#### [WHAT YOU WILL DO]
State how many lines of the records contain the string "never", and give no other information.

(Stored data entries)
┄┄┄┄┄┄┄┄┄┄┄┄┄┄┄┄┄┄┄┄
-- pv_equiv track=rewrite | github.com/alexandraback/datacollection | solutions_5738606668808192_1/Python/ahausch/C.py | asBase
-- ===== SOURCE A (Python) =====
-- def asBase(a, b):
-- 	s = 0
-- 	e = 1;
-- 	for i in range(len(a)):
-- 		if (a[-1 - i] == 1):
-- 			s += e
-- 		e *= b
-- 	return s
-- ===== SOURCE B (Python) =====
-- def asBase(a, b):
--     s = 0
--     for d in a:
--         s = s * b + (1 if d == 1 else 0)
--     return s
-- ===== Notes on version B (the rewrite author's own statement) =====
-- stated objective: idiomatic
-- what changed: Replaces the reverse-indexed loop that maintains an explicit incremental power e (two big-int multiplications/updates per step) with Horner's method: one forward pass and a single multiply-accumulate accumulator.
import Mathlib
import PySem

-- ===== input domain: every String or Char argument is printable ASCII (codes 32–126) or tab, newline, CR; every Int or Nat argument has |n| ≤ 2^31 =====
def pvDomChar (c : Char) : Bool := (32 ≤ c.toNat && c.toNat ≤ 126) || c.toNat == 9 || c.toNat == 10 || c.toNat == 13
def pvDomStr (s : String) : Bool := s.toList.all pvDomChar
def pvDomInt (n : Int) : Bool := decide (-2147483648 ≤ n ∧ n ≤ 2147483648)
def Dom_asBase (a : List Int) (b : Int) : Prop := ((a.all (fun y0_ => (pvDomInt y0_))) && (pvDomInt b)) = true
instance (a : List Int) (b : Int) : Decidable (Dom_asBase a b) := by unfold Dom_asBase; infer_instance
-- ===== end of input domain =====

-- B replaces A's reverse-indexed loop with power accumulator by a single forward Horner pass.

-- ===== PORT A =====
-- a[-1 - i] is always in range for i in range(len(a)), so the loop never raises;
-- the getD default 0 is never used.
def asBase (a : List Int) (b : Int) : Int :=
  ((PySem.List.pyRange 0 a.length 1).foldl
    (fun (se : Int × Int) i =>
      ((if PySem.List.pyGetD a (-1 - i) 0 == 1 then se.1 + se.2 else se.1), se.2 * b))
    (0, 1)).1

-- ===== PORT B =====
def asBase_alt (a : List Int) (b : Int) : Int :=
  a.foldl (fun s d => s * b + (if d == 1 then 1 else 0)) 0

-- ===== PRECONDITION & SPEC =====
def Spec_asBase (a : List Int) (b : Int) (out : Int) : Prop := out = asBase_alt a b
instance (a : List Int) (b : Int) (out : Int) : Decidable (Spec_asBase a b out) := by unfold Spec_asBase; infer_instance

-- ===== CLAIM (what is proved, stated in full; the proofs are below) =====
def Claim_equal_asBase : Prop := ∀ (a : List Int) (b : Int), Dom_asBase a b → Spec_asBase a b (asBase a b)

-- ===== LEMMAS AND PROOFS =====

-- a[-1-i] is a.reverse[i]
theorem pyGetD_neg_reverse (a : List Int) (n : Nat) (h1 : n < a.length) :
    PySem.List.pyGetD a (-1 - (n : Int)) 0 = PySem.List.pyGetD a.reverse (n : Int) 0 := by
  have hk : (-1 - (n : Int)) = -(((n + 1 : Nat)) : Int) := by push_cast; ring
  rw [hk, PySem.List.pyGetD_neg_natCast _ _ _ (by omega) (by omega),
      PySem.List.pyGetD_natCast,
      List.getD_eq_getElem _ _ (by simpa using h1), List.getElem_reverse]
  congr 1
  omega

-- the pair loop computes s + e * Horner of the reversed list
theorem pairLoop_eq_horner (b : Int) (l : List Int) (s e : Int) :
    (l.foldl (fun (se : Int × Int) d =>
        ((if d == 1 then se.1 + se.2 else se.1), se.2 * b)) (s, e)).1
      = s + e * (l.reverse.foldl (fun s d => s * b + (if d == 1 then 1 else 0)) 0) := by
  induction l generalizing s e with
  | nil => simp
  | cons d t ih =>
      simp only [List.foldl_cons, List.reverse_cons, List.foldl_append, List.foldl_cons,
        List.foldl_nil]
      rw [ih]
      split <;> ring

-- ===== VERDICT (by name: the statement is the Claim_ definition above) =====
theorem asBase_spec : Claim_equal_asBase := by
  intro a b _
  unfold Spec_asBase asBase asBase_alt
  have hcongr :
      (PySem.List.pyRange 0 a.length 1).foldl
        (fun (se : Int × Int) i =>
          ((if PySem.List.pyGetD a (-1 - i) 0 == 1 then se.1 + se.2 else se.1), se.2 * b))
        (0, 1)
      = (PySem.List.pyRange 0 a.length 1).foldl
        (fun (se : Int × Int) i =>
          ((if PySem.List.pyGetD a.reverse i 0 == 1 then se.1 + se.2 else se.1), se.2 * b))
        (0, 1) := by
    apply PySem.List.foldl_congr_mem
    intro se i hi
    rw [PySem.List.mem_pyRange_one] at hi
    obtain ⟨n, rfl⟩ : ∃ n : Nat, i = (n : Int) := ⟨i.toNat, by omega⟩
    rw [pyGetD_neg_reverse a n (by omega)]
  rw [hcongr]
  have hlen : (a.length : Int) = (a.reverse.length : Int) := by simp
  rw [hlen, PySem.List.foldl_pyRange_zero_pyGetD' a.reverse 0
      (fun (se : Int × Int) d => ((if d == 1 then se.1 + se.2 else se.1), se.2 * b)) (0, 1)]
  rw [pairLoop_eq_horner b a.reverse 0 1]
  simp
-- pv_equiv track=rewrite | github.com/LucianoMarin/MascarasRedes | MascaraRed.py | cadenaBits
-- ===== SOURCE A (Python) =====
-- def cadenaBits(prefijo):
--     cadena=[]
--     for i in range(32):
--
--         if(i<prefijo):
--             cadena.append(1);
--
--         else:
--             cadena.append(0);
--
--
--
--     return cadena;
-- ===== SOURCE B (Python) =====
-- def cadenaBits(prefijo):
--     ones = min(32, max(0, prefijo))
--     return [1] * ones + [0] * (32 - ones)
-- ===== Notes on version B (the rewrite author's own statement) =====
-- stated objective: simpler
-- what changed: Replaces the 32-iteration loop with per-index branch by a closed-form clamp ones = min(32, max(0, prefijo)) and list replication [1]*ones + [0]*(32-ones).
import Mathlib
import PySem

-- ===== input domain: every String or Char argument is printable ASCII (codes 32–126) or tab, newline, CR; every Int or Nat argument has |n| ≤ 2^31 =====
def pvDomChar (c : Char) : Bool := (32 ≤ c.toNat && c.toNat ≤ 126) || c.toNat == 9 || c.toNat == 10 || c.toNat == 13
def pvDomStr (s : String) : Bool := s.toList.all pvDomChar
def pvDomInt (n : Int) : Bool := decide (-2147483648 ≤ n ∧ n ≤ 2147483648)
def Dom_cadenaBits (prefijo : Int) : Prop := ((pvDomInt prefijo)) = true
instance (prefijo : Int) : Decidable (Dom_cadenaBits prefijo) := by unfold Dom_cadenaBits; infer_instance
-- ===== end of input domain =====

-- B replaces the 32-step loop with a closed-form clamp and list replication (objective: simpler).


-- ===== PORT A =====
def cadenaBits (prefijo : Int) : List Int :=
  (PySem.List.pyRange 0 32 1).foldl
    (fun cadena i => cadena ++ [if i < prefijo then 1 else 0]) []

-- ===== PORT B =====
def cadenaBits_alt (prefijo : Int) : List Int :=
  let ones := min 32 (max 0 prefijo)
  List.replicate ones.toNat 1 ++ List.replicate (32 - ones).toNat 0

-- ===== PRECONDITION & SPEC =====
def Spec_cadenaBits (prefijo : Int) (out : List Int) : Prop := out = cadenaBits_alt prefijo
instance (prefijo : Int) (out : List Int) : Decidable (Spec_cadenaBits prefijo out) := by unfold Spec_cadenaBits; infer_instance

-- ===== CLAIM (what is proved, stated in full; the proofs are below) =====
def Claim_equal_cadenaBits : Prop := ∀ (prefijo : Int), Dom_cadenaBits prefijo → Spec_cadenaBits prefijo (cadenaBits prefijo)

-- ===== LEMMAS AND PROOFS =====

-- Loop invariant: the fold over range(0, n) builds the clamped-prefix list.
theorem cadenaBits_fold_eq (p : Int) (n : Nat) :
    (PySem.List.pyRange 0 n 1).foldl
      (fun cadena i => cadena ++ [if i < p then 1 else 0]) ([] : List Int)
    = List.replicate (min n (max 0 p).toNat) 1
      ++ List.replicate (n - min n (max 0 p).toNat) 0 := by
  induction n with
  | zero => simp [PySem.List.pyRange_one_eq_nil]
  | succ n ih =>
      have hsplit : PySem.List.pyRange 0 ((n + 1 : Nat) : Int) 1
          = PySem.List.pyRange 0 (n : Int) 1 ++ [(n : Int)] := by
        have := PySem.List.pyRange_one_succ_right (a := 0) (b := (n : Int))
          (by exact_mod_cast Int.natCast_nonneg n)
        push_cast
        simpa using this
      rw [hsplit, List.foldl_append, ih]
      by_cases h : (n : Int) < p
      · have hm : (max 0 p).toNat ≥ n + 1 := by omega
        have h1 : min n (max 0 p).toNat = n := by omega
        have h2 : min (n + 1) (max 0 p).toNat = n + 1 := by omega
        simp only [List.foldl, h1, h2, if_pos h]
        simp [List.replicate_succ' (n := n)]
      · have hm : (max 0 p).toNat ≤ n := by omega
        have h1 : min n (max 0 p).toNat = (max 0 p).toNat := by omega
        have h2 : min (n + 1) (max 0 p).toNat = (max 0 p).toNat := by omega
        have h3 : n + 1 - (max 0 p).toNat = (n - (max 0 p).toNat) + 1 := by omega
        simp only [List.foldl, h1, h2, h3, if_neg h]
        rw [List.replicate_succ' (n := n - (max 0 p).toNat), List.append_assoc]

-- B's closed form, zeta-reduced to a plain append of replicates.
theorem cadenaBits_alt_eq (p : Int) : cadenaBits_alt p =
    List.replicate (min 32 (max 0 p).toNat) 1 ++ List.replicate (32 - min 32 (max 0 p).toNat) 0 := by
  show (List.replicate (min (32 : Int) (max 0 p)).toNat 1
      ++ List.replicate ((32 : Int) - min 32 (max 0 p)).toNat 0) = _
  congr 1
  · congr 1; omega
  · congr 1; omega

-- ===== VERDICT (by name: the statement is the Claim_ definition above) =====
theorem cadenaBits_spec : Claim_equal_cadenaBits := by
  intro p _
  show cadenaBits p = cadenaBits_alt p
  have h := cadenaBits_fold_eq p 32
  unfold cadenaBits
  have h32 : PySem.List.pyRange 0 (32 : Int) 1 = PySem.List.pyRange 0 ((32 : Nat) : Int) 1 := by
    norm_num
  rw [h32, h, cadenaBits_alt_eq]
┄┄┄┄┄┄┄┄┄┄┄┄┄┄┄┄┄┄┄┄
#### [EXERCISE RESULT]
2